> _PROVIDED MATERIAL_:
▬▬▬

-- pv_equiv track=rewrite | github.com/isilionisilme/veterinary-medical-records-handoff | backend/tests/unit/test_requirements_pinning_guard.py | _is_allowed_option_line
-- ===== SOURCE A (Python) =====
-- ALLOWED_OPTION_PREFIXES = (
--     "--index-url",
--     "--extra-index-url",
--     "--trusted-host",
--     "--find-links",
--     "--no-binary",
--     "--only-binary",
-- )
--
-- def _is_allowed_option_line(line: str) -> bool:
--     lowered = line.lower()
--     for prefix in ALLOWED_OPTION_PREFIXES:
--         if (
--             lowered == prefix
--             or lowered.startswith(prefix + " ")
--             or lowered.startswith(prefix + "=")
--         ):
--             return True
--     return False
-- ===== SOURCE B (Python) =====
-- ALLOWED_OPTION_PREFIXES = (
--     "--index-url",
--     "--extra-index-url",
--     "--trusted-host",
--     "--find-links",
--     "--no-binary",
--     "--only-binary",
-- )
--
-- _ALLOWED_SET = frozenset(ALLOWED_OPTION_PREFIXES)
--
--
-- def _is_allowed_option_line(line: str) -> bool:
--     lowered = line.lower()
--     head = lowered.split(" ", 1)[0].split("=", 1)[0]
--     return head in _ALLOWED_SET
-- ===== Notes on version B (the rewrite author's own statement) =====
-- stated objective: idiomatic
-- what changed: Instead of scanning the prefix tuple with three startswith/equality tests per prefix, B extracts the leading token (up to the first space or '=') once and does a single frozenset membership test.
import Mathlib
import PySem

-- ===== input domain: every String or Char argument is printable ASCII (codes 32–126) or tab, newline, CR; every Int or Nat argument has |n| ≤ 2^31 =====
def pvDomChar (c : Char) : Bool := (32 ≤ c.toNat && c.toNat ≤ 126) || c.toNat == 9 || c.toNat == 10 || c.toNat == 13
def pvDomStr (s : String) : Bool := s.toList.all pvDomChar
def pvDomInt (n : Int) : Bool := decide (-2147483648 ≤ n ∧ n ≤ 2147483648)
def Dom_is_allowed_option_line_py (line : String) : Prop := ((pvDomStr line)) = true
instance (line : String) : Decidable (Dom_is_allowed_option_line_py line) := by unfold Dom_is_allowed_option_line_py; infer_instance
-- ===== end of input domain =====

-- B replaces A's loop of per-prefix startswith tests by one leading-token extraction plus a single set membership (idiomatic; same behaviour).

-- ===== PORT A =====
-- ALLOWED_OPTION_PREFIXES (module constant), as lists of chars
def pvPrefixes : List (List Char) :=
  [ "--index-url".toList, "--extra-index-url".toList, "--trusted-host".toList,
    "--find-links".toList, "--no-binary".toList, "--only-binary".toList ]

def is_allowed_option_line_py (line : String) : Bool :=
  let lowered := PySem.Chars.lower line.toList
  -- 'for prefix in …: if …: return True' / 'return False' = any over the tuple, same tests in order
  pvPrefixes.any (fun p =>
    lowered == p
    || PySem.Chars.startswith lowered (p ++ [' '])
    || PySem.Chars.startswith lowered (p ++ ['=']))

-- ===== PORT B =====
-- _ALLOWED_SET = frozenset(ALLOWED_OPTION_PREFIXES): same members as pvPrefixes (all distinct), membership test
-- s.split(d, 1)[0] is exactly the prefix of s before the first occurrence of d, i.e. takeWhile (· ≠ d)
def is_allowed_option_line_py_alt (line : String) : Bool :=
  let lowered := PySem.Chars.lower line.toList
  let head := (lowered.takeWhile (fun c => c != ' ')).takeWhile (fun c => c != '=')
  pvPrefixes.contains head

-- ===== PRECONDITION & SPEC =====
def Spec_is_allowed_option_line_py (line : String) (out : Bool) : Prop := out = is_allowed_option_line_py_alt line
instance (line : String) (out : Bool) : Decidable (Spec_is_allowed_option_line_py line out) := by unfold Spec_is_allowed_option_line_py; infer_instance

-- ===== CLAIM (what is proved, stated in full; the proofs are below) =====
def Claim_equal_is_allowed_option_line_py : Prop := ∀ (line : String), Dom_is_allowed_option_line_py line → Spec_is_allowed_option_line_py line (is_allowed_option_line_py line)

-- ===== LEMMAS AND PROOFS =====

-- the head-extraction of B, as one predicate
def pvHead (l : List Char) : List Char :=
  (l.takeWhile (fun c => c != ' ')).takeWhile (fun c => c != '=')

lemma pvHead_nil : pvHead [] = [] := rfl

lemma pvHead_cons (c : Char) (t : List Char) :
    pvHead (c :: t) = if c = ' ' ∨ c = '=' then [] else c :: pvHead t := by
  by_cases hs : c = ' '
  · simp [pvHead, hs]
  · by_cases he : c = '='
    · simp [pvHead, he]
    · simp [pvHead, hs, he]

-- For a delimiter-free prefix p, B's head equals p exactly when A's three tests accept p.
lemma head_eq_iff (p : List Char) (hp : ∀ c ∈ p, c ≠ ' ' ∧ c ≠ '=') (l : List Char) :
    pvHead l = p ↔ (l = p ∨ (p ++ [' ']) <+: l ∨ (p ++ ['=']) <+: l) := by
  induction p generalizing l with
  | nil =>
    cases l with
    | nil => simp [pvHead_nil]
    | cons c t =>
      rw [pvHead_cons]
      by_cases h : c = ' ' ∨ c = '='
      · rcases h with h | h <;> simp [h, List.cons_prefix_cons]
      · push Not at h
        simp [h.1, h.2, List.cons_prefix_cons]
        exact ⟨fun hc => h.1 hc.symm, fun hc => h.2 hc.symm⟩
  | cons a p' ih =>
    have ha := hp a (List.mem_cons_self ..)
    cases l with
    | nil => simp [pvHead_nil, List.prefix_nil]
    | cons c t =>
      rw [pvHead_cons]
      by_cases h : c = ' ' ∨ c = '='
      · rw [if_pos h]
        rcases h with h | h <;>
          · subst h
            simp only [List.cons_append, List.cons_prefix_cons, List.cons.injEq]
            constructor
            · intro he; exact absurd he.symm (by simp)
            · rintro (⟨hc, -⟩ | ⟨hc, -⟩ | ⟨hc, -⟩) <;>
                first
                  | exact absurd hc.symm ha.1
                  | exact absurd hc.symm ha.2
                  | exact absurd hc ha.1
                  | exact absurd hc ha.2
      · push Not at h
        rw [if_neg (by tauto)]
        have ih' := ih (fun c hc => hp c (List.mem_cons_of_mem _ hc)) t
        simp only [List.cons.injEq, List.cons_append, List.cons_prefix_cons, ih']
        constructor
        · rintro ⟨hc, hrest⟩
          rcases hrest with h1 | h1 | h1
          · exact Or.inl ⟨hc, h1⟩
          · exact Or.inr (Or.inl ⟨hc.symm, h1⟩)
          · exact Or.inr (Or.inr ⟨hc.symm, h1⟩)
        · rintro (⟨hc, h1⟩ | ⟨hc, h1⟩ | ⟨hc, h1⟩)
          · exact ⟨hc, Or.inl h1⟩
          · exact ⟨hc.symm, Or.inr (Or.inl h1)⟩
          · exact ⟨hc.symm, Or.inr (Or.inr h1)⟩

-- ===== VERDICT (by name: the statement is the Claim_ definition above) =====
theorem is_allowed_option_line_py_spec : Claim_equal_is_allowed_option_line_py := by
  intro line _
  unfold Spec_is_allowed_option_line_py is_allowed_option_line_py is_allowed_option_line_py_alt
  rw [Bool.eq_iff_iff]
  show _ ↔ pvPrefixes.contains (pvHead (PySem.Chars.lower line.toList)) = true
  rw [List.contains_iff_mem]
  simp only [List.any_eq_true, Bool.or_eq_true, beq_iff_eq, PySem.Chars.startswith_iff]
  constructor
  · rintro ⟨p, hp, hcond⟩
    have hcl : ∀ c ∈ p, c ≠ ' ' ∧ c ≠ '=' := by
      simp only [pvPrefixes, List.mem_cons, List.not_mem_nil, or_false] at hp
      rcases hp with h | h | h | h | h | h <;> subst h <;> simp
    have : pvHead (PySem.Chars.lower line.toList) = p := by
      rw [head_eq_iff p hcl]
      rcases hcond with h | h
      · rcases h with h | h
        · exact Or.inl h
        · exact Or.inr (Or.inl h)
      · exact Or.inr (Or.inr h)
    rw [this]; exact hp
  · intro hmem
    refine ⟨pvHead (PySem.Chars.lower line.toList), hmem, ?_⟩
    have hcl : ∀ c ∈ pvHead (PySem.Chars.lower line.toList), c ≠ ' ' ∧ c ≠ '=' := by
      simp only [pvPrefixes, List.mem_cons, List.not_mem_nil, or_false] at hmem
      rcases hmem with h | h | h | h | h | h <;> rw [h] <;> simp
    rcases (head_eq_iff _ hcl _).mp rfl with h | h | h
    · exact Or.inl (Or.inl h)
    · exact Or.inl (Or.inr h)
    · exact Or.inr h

▬▬▬

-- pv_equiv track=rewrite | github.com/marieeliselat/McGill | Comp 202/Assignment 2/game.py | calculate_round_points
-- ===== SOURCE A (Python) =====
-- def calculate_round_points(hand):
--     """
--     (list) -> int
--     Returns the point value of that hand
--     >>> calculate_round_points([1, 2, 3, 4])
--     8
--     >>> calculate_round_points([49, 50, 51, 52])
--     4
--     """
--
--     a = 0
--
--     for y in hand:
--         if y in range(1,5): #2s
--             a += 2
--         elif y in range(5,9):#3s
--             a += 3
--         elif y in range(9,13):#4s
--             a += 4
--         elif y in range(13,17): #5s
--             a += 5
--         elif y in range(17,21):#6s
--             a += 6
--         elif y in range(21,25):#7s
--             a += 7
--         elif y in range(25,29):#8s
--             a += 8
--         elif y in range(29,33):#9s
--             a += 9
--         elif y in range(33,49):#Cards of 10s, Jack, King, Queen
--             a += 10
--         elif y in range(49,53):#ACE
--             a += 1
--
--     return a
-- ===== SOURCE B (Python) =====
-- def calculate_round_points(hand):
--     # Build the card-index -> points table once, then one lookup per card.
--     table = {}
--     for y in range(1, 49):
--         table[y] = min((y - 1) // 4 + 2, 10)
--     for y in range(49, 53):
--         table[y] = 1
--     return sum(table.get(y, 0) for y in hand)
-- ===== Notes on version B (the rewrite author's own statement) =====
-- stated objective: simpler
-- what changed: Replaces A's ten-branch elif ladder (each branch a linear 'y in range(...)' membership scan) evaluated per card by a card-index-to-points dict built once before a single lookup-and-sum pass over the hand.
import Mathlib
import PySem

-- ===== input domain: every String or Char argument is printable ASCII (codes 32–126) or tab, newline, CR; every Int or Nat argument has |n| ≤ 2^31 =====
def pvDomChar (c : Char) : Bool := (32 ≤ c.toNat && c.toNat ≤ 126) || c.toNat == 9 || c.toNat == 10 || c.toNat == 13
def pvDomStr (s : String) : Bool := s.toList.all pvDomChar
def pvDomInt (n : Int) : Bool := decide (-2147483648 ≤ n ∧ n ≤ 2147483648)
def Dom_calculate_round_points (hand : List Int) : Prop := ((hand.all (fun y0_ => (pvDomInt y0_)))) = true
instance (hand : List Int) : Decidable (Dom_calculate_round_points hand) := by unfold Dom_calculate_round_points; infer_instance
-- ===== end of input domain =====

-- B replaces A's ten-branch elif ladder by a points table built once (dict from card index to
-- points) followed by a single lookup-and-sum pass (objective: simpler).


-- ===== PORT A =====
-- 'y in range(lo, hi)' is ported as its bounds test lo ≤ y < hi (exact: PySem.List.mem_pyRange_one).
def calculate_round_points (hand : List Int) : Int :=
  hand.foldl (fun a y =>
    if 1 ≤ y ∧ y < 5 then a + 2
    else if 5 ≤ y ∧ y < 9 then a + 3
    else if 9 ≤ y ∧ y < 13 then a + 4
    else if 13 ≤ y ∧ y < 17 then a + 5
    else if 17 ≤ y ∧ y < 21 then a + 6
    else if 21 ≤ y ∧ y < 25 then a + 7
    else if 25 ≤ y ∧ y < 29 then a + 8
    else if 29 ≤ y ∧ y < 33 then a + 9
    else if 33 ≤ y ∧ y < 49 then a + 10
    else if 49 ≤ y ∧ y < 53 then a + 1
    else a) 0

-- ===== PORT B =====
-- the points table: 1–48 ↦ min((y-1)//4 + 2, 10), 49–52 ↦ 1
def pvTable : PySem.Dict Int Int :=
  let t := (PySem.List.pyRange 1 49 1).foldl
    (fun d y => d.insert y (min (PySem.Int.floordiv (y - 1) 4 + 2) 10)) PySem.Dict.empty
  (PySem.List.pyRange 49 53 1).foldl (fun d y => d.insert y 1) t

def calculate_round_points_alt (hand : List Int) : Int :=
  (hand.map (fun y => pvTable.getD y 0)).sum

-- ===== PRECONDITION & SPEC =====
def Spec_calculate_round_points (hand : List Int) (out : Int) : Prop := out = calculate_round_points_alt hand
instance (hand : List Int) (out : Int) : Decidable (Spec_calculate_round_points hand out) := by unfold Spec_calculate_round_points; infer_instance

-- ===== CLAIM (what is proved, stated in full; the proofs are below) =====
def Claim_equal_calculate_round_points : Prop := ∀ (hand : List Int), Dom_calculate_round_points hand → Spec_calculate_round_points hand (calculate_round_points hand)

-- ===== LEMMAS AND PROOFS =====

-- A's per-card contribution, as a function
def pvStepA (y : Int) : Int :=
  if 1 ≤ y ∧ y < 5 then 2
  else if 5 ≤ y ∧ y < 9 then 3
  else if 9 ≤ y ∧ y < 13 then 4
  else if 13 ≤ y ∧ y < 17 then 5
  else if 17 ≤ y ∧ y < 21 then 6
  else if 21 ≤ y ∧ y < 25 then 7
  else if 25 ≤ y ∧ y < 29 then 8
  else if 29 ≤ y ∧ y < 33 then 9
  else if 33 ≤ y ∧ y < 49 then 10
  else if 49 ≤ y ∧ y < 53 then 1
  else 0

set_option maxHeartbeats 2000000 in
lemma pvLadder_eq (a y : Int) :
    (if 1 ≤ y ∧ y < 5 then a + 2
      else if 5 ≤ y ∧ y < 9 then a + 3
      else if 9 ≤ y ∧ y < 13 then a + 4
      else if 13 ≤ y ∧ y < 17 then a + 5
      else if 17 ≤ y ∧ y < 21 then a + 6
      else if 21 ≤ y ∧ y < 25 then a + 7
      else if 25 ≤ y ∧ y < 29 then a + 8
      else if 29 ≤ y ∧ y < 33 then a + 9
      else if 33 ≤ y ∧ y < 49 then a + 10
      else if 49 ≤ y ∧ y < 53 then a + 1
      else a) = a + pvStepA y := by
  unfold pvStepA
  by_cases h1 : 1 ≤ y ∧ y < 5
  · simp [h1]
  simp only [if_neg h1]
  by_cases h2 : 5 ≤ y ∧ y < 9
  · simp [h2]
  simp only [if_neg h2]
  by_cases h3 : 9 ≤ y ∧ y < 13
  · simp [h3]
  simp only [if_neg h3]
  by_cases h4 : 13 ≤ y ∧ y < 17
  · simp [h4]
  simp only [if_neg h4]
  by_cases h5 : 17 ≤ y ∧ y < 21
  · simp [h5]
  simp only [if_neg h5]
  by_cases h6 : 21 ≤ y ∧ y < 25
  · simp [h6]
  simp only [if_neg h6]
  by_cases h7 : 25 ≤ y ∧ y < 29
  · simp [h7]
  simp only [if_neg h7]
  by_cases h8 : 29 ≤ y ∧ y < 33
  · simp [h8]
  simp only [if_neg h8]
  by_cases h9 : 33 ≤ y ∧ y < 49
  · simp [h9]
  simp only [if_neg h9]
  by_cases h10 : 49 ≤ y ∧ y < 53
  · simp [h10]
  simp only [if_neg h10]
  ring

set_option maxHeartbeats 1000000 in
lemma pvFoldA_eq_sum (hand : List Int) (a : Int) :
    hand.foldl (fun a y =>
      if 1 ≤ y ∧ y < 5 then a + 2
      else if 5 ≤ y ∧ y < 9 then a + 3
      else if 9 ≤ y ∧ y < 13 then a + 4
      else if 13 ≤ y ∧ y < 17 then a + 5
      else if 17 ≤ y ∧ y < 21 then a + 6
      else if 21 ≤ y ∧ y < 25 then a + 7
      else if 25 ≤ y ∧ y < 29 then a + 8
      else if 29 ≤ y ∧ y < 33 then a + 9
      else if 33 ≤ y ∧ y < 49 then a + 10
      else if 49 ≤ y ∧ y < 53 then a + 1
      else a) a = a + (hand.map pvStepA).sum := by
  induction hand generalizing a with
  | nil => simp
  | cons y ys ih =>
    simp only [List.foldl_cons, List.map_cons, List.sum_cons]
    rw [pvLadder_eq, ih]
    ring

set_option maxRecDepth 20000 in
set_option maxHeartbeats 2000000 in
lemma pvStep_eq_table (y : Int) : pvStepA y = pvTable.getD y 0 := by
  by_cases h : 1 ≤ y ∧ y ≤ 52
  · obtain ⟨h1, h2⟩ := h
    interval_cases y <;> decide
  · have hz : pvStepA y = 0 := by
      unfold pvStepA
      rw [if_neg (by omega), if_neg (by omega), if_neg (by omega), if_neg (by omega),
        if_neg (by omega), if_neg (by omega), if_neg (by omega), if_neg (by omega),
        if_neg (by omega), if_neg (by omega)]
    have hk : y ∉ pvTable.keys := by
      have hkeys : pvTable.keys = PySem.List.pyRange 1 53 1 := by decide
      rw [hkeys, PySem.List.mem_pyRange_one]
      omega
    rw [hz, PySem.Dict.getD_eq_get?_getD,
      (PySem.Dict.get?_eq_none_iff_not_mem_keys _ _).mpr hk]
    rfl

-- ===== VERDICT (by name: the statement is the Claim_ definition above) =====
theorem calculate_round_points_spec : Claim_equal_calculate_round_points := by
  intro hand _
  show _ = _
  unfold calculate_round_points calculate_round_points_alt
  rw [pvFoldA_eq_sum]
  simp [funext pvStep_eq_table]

▬▬▬

> _WORK INSTRUCTIONS_: Which lines above run from the one containing "by_cases h2 : 5 ≤ y ∧ y < 9" to the one containing "simp only [if_neg h7]"? Give them again exactly, both ends included.

> _WRITTEN RESPONSE_:
  by_cases h2 : 5 ≤ y ∧ y < 9
  · simp [h2]
  simp only [if_neg h2]
  by_cases h3 : 9 ≤ y ∧ y < 13
  · simp [h3]
  simp only [if_neg h3]
  by_cases h4 : 13 ≤ y ∧ y < 17
  · simp [h4]
  simp only [if_neg h4]
  by_cases h5 : 17 ≤ y ∧ y < 21
  · simp [h5]
  simp only [if_neg h5]
  by_cases h6 : 21 ≤ y ∧ y < 25
  · simp [h6]
  simp only [if_neg h6]
  by_cases h7 : 25 ≤ y ∧ y < 29
  · simp [h7]
  simp only [if_neg h7]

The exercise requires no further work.